The “novel attack” framing is the wrong one. The technique generalises a search procedure that was already in the literature for jailbreaks (PAIR, TAP, automated prompt optimisation) and ports it cleanly to the IPI setting. What is new is the floor that closed-loop optimisation now sets for the attacker.

Three takeaways for teams shipping agents.

The gap between research benchmarks and production agents is small. Five of nine Claude Code targets compromised under an adaptive loop is the same order of magnitude as the lab benchmarks. If you are running a coding agent against untrusted source files, pull requests, or external documentation, the threat model is no longer “a determined human writes the perfect prompt” — it is “an LLM writes a few hundred prompts overnight and keeps the ones that worked”.

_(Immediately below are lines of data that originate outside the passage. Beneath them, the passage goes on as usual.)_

-- pv_equiv track=rewrite | github.com/delfinaronco/algoritmos-1 | jugamos.py | artista_mas_escuchado
-- ===== SOURCE A (Python) =====
-- def suma_reproducciones (reproduccioness: list) -> int:
--     suma: int = 0
--
--     for (cancion,numero) in reproduccioness:
--         suma += numero
--
--     return suma
--
-- def maximo (l: list) -> int:
--     max = l[0]
--
--     for i in range(len(l)):
--         if l[i] >= max:
--             max = l[i]
--
--     return max
--
-- def artista_mas_escuchado (reproducciones: dict) -> str:
--
--     reproducciones_por_artista: dict = {}
--     numeros: list = []
--
--     for artista,canciones in reproducciones.items():
--         reproducciones_por_artista[artista] = suma_reproducciones(canciones)
--         numeros.append(reproducciones_por_artista[artista])
--
--     for artista,numero in reproducciones_por_artista.items():
--         if maximo(numeros) == numero:
--             return artista
-- ===== SOURCE B (Python) =====
-- def artista_mas_escuchado(reproducciones: dict) -> str:
--     mejor = None
--     mejor_suma = None
--     for artista, canciones in reproducciones.items():
--         total = sum(n for _, n in canciones)
--         if mejor is None or total > mejor_suma:
--             mejor = artista
--             mejor_suma = total
--     return mejor
-- ===== Notes on version B (the rewrite author's own statement) =====
-- stated objective: simpler
-- what changed: Replaced A's build-a-totals-dict + parallel numeros list + second pass that rescans maximo(numeros) per artist with a single running-best loop that keeps the first artist whose total strictly exceeds the best so far.
-- outside the precondition, e.g. on artista_mas_escuchado({}): A returns None, B returns None
import Mathlib
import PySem

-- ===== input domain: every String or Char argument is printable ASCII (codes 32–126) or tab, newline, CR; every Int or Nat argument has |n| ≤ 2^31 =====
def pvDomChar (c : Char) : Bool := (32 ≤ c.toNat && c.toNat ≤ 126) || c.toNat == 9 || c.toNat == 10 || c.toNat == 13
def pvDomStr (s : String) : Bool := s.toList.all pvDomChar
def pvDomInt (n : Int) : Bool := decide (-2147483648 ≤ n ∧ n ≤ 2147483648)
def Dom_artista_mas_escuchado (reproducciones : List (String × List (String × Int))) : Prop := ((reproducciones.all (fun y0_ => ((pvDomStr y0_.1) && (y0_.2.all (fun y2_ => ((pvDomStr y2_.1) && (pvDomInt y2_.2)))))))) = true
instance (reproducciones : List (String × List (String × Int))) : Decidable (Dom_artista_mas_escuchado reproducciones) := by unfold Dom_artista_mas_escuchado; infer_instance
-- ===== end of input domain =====

-- B fuses A's totals dict, parallel list and repeated maximo rescans into one running-best pass (objective: simpler; not measured faster).

-- ===== PORT A =====
def suma_reproducciones (reproduccioness : List (String × Int)) : Int :=
  reproduccioness.foldl (fun suma p => suma + p.2) 0

-- maximo: `max = l[0]`; under Pre_ it is only ever applied to a nonempty list, so pyGetD's default is never read
def maximo (l : List Int) : Int :=
  (PySem.List.pyRange 0 (l.length : Int) 1).foldl
    (fun mx i => if mx ≤ PySem.List.pyGetD l i 0 then PySem.List.pyGetD l i 0 else mx)
    (PySem.List.pyGetD l 0 0)

def artista_mas_escuchado (reproducciones : List (String × List (String × Int))) : String :=
  let st := reproducciones.foldl
    (fun (st : PySem.Dict String Int × List Int) p =>
      let d := st.1.insert p.1 (suma_reproducciones p.2)
      (d, st.2 ++ [d.getD p.1 0]))
    (PySem.Dict.empty, [])
  -- second loop: return the first artist whose total equals maximo(numeros);
  -- falling off the end Python returns None (only on the empty dict) — excluded by Pre_, rendered ""
  match st.1.items.find? (fun q => maximo st.2 == q.2) with
  | some q => q.1
  | none => ""

-- ===== PORT B =====
def artista_mas_escuchado_alt (reproducciones : List (String × List (String × Int))) : String :=
  let best := reproducciones.foldl
    (fun (best : Option (String × Int)) p =>
      let total := (p.2.map Prod.snd).sum
      match best with
      | none => some (p.1, total)
      | some (a, s) => if s < total then some (p.1, total) else some (a, s))
    none
  -- Python B returns None on the empty dict — excluded by Pre_, rendered ""
  match best with
  | some (a, _) => a
  | none => ""

-- ===== PRECONDITION & SPEC =====
-- Pre_ excludes the empty dict, on which A falls through both loops and returns None (not a str);
-- the Nodup conjunct only mirrors the Python dict invariant (a dict cannot present duplicate keys) on the list encoding.
def Pre_artista_mas_escuchado (reproducciones : List (String × List (String × Int))) : Prop :=
  reproducciones ≠ [] ∧ (reproducciones.map Prod.fst).Nodup
instance (reproducciones : List (String × List (String × Int))) : Decidable (Pre_artista_mas_escuchado reproducciones) := by unfold Pre_artista_mas_escuchado; infer_instance
def pvWitness_artista_mas_escuchado : (List (String × List (String × Int))) :=
  [("ana", [("x", 3), ("y", 2)]), ("bob", [("z", 5)])]

def Spec_artista_mas_escuchado (reproducciones : List (String × List (String × Int))) (out : String) : Prop := out = artista_mas_escuchado_alt reproducciones
instance (reproducciones : List (String × List (String × Int))) (out : String) : Decidable (Spec_artista_mas_escuchado reproducciones out) := by unfold Spec_artista_mas_escuchado; infer_instance

-- ===== CLAIM (what is proved, stated in full; the proofs are below) =====
def Claim_equal_artista_mas_escuchado : Prop := ∀ (reproducciones : List (String × List (String × Int))), Dom_artista_mas_escuchado reproducciones → Pre_artista_mas_escuchado reproducciones → Spec_artista_mas_escuchado reproducciones (artista_mas_escuchado reproducciones)

-- ===== LEMMAS AND PROOFS =====

-- A's first loop with the just-inserted lookup already resolved
theorem aloop_aux (l : List (String × List (String × Int))) (d : PySem.Dict String Int) (ns : List Int) :
    l.foldl
      (fun (st : PySem.Dict String Int × List Int) p =>
        (st.1.insert p.1 (suma_reproducciones p.2), st.2 ++ [suma_reproducciones p.2]))
      (d, ns)
    = (l.foldl (fun d p => d.insert p.1 (suma_reproducciones p.2)) d,
       ns ++ l.map (fun p => suma_reproducciones p.2)) := by
  induction l generalizing d ns with
  | nil => simp
  | cons p l ih =>
    simp only [List.foldl_cons]
    rw [ih]; simp

-- A's first loop: the carried pair is (dict of totals, list of totals)
theorem aloop_eq (l : List (String × List (String × Int))) (d : PySem.Dict String Int) (ns : List Int) :
    l.foldl
      (fun (st : PySem.Dict String Int × List Int) p =>
        let d := st.1.insert p.1 (suma_reproducciones p.2)
        (d, st.2 ++ [d.getD p.1 0]))
      (d, ns)
    = (l.foldl (fun d p => d.insert p.1 (suma_reproducciones p.2)) d,
       ns ++ l.map (fun p => suma_reproducciones p.2)) := by
  simp only [PySem.Dict.getD_insert_self]
  exact aloop_aux l d ns

theorem suma_eq_sum (l : List (String × Int)) : suma_reproducciones l = (l.map Prod.snd).sum := by
  unfold suma_reproducciones
  have h : ∀ (l : List (String × Int)) (a : Int),
      l.foldl (fun suma p => suma + p.2) a = a + (l.map Prod.snd).sum := by
    intro l
    induction l with
    | nil => simp
    | cons q l ih => intro a; simp only [List.foldl_cons, List.map_cons, List.sum_cons, ih]; ring
  simpa using h l 0

theorem maximo_eq_foldl_max (x : Int) (xs : List Int) :
    maximo (x :: xs) = xs.foldl max x := by
  unfold maximo
  rw [PySem.List.foldl_pyRange_zero_pyGetD' (x :: xs) 0
      (fun mx v => if mx ≤ v then v else mx) (PySem.List.pyGetD (x :: xs) 0 0)]
  have hmax : (fun (mx v : Int) => if mx ≤ v then v else mx) = max := by
    funext a b; rw [max_def]
  rw [hmax]
  simp [PySem.List.pyGetD_zero_cons]

theorem le_foldl_max_self (xs : List Int) (a : Int) : a ≤ xs.foldl max a := by
  induction xs generalizing a with
  | nil => simp
  | cons y ys ih => exact le_trans (le_max_left a y) (ih (max a y))

theorem le_foldl_max_of_mem (xs : List Int) (a x : Int) (hx : x ∈ xs) : x ≤ xs.foldl max a := by
  induction xs generalizing a with
  | nil => simp at hx
  | cons y ys ih =>
    simp only [List.foldl_cons]
    rcases List.mem_cons.mp hx with h | h
    · subst h; exact le_trans (le_max_right a x) (le_foldl_max_self ys _)
    · exact ih _ h

theorem foldl_max_eq_of_le (xs : List Int) (a : Int) (h : ∀ x ∈ xs, x ≤ a) :
    xs.foldl max a = a := by
  induction xs with
  | nil => simp
  | cons y ys ih =>
    simp only [List.foldl_cons, max_eq_left (h y List.mem_cons_self)]
    exact ih (fun x hx => h x (List.mem_cons_of_mem _ hx))

theorem bfold_spec (ps : List (String × Int)) (a : String) (s : Int) :
    ps.foldl
      (fun (best : Option (String × Int)) q =>
        match best with
        | none => some (q.1, q.2)
        | some (a, s) => if s < q.2 then some (q.1, q.2) else some (a, s))
      (some (a, s))
    = if ∀ x ∈ ps, x.2 ≤ s then some (a, s)
      else ps.find? (fun q => q.2 == (ps.map Prod.snd).foldl max s) := by
  induction ps generalizing a s with
  | nil => simp
  | cons p ps ih =>
    simp only [List.foldl_cons, List.map_cons]
    by_cases hp : p.2 ≤ s
    · rw [if_neg (not_lt.mpr hp), ih, max_eq_left hp]
      by_cases hall : ∀ x ∈ ps, x.2 ≤ s
      · rw [if_pos hall, if_pos (by
          intro x hx
          rcases List.mem_cons.mp hx with h | h
          · exact h ▸ hp
          · exact hall x h)]
      · rw [if_neg hall,
            if_neg (fun h => hall (fun x hx => h x (List.mem_cons_of_mem _ hx)))]
        have hall' := hall
        push_neg at hall'
        obtain ⟨x, hxmem, hxgt⟩ := hall'
        have hm : s < (ps.map Prod.snd).foldl max s :=
          lt_of_lt_of_le hxgt (le_foldl_max_of_mem _ _ _ (List.mem_map_of_mem hxmem))
        rw [List.find?_cons_of_neg (by simp only [beq_iff_eq]; omega)]
    · push_neg at hp
      rw [if_pos hp, ih, max_eq_right (le_of_lt hp),
          if_neg (show ¬ ∀ x ∈ p :: ps, x.2 ≤ s by
            intro h
            exact absurd (h p List.mem_cons_self) (by omega))]
      by_cases hall : ∀ x ∈ ps, x.2 ≤ p.2
      · rw [if_pos hall]
        have hm : (ps.map Prod.snd).foldl max p.2 = p.2 :=
          foldl_max_eq_of_le _ _ (by
            intro x hx
            obtain ⟨q, hq, rfl⟩ := List.mem_map.mp hx
            exact hall q hq)
        rw [List.find?_cons_of_pos (by simp [hm])]
      · rw [if_neg hall]
        have hall' := hall
        push_neg at hall'
        obtain ⟨x, hxmem, hxgt⟩ := hall'
        have hm : p.2 < (ps.map Prod.snd).foldl max p.2 :=
          lt_of_lt_of_le hxgt (le_foldl_max_of_mem _ _ _ (List.mem_map_of_mem hxmem))
        rw [List.find?_cons_of_neg (by simp only [beq_iff_eq]; omega)]

-- ===== VERDICT (by name: the statement is the Claim_ definition above) =====
theorem artista_mas_escuchado_spec : Claim_equal_artista_mas_escuchado := by
  intro repro _ hpre
  obtain ⟨hne, hnodup⟩ := hpre
  unfold Spec_artista_mas_escuchado
  obtain _ | ⟨p, l⟩ := repro
  · exact absurd rfl hne
  · unfold artista_mas_escuchado artista_mas_escuchado_alt
    simp only [aloop_eq, List.nil_append, List.foldl_cons]
    simp only [← suma_eq_sum, PySem.Dict.getD_insert_self]
    simp only [List.map_cons, List.nodup_cons] at hnodup
    obtain ⟨hp_fresh, hnd⟩ := hnodup
    -- A's dict of totals: items is the list of (artist, total) pairs
    rw [PySem.Dict.items_foldl_insert_fresh l (fun p => p.1) (fun p => suma_reproducciones p.2)
        (PySem.Dict.empty.insert p.1 (suma_reproducciones p.2))
        (by
          intro a ha
          rw [PySem.Dict.contains_insert]
          simp only [Bool.or_eq_false_iff]
          refine ⟨?_, PySem.Dict.contains_empty a.1⟩
          simp only [beq_eq_false_iff_ne, ne_eq]
          intro hcontra
          exact hp_fresh (hcontra ▸ List.mem_map_of_mem ha)) hnd]
    rw [PySem.Dict.items_insert_of_not_contains _ _ (PySem.Dict.contains_empty p.1)]
    have hitems : (PySem.Dict.empty (κ := String) (ν := Int)).items = [] := rfl
    rw [hitems, List.nil_append, List.singleton_append, List.singleton_append,
        maximo_eq_foldl_max]
    -- B's fold over the raw list is the fold over the (artist, total) pairs
    have hB : l.foldl
        (fun (best : Option (String × Int)) p =>
          match best with
          | none => some (p.1, suma_reproducciones p.2)
          | some (a, s) =>
            if s < suma_reproducciones p.2 then some (p.1, suma_reproducciones p.2)
            else some (a, s))
        (some (p.1, suma_reproducciones p.2))
      = (l.map (fun p => (p.1, suma_reproducciones p.2))).foldl
          (fun (best : Option (String × Int)) q =>
            match best with
            | none => some (q.1, q.2)
            | some (a, s) => if s < q.2 then some (q.1, q.2) else some (a, s))
          (some (p.1, suma_reproducciones p.2)) := by
      rw [List.foldl_map]
    rw [hB, bfold_spec]
    have hmaps : ((l.map fun p => (p.1, suma_reproducciones p.2)).map Prod.snd)
        = l.map (fun p => suma_reproducciones p.2) := by
      simp [List.map_map, Function.comp_def]
    rw [hmaps]
    by_cases hall : ∀ x ∈ l.map (fun p => (p.1, suma_reproducciones p.2)),
        x.2 ≤ suma_reproducciones p.2
    · rw [if_pos hall]
      have hM : (l.map (fun p => suma_reproducciones p.2)).foldl max (suma_reproducciones p.2)
          = suma_reproducciones p.2 :=
        foldl_max_eq_of_le _ _ (by
          intro x hx
          obtain ⟨q, hq, rfl⟩ := List.mem_map.mp hx
          exact hall (q.1, suma_reproducciones q.2) (List.mem_map_of_mem hq))
      rw [List.find?_cons_of_pos (by simp [hM])]
    · rw [if_neg hall]
      have hall' := hall
      push_neg at hall'
      obtain ⟨x, hxmem, hxgt⟩ := hall'
      have hm : suma_reproducciones p.2
          < (l.map (fun p => suma_reproducciones p.2)).foldl max (suma_reproducciones p.2) := by
        refine lt_of_lt_of_le hxgt (le_foldl_max_of_mem _ _ _ ?_)
        obtain ⟨q, hq, rfl⟩ := List.mem_map.mp hxmem
        exact List.mem_map_of_mem hq
      rw [List.find?_cons_of_neg (by simp only [beq_iff_eq]; omega)]
      have hpred : (fun (q : String × Int) =>
            (l.map (fun p => suma_reproducciones p.2)).foldl max (suma_reproducciones p.2) == q.2)
          = (fun (q : String × Int) =>
            q.2 == (l.map (fun p => suma_reproducciones p.2)).foldl max (suma_reproducciones p.2)) := by
        funext q
        exact Bool.eq_iff_iff.mpr (by simp only [beq_iff_eq]; exact eq_comm)
      rw [hpred]
      cases List.find? (fun (q : String × Int) =>
          q.2 == (l.map (fun p => suma_reproducciones p.2)).foldl max (suma_reproducciones p.2))
          (l.map (fun p => (p.1, suma_reproducciones p.2))) with
      | none => rfl
      | some q => rfl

The mechanistic finding undercuts entire defence categories. If success is governed by attention allocation rather than by surface-form distinguishability between data and instructions, then prefix-tagging, role-tagging, and input sanitisation defences will keep producing the same disappointing AgentDojo numbers — defences that drop ASR also drop utility, and the underlying paper’s IterInject results widen that gap, not close it.

The evaluation must assume adaptivity. A guardrail that holds against a fixed corpus of injection strings tells you almost nothing about its behaviour under a feedback-guided optimiser. This is now a third independent line of evidence — Carlini et al. on jailbreaks, Abdelnabi & Bagdasarian on contextual integrity, and now IterInject on IPI specifically — saying the same thing.

Defenses

The paper itself ends on defence implications. The following are concrete, today-actionable:

  1. Stop measuring IPI defences with static benchmarks alone. If your guardrail’s eval is a fixed list of attack strings, replicate the IterInject loop (or its public predecessor AgentVigil) against your stack before you ship. ASR numbers from a static eval will be 20–60 percentage points lower than what an adaptive attacker reaches.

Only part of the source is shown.